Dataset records

□ □ □ □ □ □ □

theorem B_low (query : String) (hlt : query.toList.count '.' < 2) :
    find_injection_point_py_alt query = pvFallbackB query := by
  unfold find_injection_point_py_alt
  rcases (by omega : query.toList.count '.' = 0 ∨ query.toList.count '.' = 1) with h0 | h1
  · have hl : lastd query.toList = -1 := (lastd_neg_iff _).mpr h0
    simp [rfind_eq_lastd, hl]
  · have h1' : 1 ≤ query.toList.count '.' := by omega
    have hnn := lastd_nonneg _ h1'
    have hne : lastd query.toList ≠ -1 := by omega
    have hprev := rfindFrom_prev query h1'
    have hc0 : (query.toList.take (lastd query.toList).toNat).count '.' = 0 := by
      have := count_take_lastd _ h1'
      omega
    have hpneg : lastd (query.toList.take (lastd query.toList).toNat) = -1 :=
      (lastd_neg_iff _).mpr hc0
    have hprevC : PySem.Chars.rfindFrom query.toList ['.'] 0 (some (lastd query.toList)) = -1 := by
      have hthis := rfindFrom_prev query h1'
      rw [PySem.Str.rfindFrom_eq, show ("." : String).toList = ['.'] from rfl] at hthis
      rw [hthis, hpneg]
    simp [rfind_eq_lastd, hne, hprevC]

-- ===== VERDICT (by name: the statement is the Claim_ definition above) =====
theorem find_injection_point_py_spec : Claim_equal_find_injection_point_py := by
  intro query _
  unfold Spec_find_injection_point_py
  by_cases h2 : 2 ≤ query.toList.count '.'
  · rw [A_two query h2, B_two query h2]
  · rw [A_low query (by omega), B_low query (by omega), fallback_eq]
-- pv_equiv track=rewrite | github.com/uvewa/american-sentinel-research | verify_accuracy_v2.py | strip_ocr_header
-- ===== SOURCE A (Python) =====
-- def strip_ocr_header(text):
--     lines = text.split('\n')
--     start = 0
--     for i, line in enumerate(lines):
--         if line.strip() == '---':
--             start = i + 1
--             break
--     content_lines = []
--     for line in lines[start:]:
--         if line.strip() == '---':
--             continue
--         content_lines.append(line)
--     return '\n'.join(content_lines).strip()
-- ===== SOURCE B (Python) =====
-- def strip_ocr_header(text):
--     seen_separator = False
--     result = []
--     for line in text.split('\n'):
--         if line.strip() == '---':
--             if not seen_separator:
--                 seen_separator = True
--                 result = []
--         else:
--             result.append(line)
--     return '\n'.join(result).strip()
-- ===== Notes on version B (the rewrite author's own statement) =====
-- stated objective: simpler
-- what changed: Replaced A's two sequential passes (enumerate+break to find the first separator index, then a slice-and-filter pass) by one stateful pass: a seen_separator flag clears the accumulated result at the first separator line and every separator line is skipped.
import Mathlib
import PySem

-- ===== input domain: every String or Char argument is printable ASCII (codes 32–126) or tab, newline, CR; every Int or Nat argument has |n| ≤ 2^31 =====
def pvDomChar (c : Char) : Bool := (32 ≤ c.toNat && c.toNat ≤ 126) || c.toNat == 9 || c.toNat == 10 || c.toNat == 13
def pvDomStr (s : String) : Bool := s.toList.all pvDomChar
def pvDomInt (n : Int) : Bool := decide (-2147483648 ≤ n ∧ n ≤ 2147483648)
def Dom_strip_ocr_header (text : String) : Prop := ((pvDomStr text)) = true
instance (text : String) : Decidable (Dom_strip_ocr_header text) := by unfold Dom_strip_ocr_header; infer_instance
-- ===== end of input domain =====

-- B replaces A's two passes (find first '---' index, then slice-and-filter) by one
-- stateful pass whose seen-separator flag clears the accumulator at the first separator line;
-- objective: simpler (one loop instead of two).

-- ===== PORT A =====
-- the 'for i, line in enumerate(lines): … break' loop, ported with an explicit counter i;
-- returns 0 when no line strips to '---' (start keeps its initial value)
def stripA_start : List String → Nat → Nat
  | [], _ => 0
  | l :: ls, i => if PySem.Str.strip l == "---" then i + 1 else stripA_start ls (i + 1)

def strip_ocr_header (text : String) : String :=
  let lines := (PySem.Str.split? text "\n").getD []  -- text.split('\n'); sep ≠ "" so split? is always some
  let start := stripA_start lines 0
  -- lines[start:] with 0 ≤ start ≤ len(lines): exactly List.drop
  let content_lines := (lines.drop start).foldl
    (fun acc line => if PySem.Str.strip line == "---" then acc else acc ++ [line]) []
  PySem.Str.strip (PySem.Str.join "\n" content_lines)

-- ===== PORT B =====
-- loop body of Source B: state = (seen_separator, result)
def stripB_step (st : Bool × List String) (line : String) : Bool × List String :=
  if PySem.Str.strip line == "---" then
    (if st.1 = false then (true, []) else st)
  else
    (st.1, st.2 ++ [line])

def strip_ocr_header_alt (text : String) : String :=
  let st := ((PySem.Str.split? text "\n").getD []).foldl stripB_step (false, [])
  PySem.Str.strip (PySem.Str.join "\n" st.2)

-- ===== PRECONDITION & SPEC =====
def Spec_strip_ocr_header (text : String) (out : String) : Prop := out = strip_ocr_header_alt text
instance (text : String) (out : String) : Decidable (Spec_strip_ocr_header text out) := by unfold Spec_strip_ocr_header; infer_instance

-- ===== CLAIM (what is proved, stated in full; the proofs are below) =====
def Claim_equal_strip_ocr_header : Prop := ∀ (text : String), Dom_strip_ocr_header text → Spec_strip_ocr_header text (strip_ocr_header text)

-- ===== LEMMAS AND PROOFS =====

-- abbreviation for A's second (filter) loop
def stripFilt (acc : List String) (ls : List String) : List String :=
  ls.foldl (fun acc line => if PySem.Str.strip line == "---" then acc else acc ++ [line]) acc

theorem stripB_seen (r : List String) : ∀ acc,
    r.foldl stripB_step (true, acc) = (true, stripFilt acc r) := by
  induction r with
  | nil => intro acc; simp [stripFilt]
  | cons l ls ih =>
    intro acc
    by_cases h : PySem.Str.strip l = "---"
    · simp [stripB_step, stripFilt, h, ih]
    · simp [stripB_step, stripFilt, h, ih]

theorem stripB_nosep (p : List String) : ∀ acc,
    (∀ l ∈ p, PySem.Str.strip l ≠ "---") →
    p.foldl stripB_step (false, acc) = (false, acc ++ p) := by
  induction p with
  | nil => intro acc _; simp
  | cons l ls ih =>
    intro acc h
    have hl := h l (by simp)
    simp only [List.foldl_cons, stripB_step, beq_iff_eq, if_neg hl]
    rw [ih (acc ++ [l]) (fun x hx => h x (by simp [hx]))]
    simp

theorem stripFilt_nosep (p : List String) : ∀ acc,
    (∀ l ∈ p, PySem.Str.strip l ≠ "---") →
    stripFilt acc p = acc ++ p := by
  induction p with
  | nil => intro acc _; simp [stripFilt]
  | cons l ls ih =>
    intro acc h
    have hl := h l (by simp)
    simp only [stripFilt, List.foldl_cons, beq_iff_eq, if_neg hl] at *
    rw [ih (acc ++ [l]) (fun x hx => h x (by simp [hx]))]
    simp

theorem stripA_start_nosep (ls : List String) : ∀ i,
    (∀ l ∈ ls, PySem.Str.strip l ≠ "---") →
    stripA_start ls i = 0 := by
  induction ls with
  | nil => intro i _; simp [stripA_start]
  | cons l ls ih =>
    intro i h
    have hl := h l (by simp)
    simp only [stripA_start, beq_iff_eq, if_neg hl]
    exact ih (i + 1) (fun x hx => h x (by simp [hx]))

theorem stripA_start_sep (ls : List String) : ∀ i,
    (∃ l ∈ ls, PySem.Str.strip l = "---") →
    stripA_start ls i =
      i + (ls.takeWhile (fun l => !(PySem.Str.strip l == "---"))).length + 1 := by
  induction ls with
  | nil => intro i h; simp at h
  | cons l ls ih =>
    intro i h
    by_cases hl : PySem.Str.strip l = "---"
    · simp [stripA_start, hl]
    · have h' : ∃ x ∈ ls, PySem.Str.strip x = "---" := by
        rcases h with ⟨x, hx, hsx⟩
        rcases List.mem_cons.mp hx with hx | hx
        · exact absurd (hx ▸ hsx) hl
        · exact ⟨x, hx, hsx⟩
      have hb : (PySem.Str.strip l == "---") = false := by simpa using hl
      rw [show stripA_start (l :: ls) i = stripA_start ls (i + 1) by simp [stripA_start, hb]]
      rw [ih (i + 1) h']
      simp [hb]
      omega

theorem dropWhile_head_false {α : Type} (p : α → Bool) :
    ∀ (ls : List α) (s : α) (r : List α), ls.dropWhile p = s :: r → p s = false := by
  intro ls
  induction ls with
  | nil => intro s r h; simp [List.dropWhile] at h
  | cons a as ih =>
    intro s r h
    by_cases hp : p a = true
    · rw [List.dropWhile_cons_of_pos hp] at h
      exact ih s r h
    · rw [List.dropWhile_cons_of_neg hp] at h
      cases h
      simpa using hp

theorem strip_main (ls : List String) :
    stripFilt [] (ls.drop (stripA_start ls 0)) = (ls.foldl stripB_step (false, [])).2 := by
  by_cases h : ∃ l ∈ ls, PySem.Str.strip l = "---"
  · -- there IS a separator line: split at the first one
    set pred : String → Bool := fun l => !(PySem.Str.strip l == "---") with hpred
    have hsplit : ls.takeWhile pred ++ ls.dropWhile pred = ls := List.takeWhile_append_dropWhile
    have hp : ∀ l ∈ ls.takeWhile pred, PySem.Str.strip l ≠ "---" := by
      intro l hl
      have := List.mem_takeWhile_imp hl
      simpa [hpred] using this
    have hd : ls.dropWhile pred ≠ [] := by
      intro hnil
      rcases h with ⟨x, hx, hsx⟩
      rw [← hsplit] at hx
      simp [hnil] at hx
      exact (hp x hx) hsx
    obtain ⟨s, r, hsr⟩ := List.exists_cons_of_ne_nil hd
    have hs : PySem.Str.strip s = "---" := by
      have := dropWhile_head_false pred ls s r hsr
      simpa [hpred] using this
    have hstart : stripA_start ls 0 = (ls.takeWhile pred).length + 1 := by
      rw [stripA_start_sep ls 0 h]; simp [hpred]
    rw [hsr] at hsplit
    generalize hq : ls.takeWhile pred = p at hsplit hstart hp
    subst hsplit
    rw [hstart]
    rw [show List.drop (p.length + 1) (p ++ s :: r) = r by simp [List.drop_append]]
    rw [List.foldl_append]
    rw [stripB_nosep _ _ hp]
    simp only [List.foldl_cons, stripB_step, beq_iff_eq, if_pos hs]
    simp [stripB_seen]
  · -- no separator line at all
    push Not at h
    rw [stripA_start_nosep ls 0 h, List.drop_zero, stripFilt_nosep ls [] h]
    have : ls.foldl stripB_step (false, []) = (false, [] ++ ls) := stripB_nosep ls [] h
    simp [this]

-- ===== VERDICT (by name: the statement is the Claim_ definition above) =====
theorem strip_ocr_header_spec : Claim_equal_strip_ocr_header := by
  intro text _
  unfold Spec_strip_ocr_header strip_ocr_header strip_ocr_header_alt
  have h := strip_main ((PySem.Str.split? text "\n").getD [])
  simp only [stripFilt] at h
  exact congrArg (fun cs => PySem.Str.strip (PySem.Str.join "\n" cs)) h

□ □ □ □ □ □ □

__What this task involves__
From the records above, extract exactly and only the lines that begin at the line with "let start := stripA_start lines 0" and stop after the line with "acc ++ [line]) []".

__Exercise answer__
  let start := stripA_start lines 0
  -- lines[start:] with 0 ≤ start ≤ len(lines): exactly List.drop
  let content_lines := (lines.drop start).foldl
    (fun acc line => if PySem.Str.strip line == "---" then acc else acc ++ [line]) []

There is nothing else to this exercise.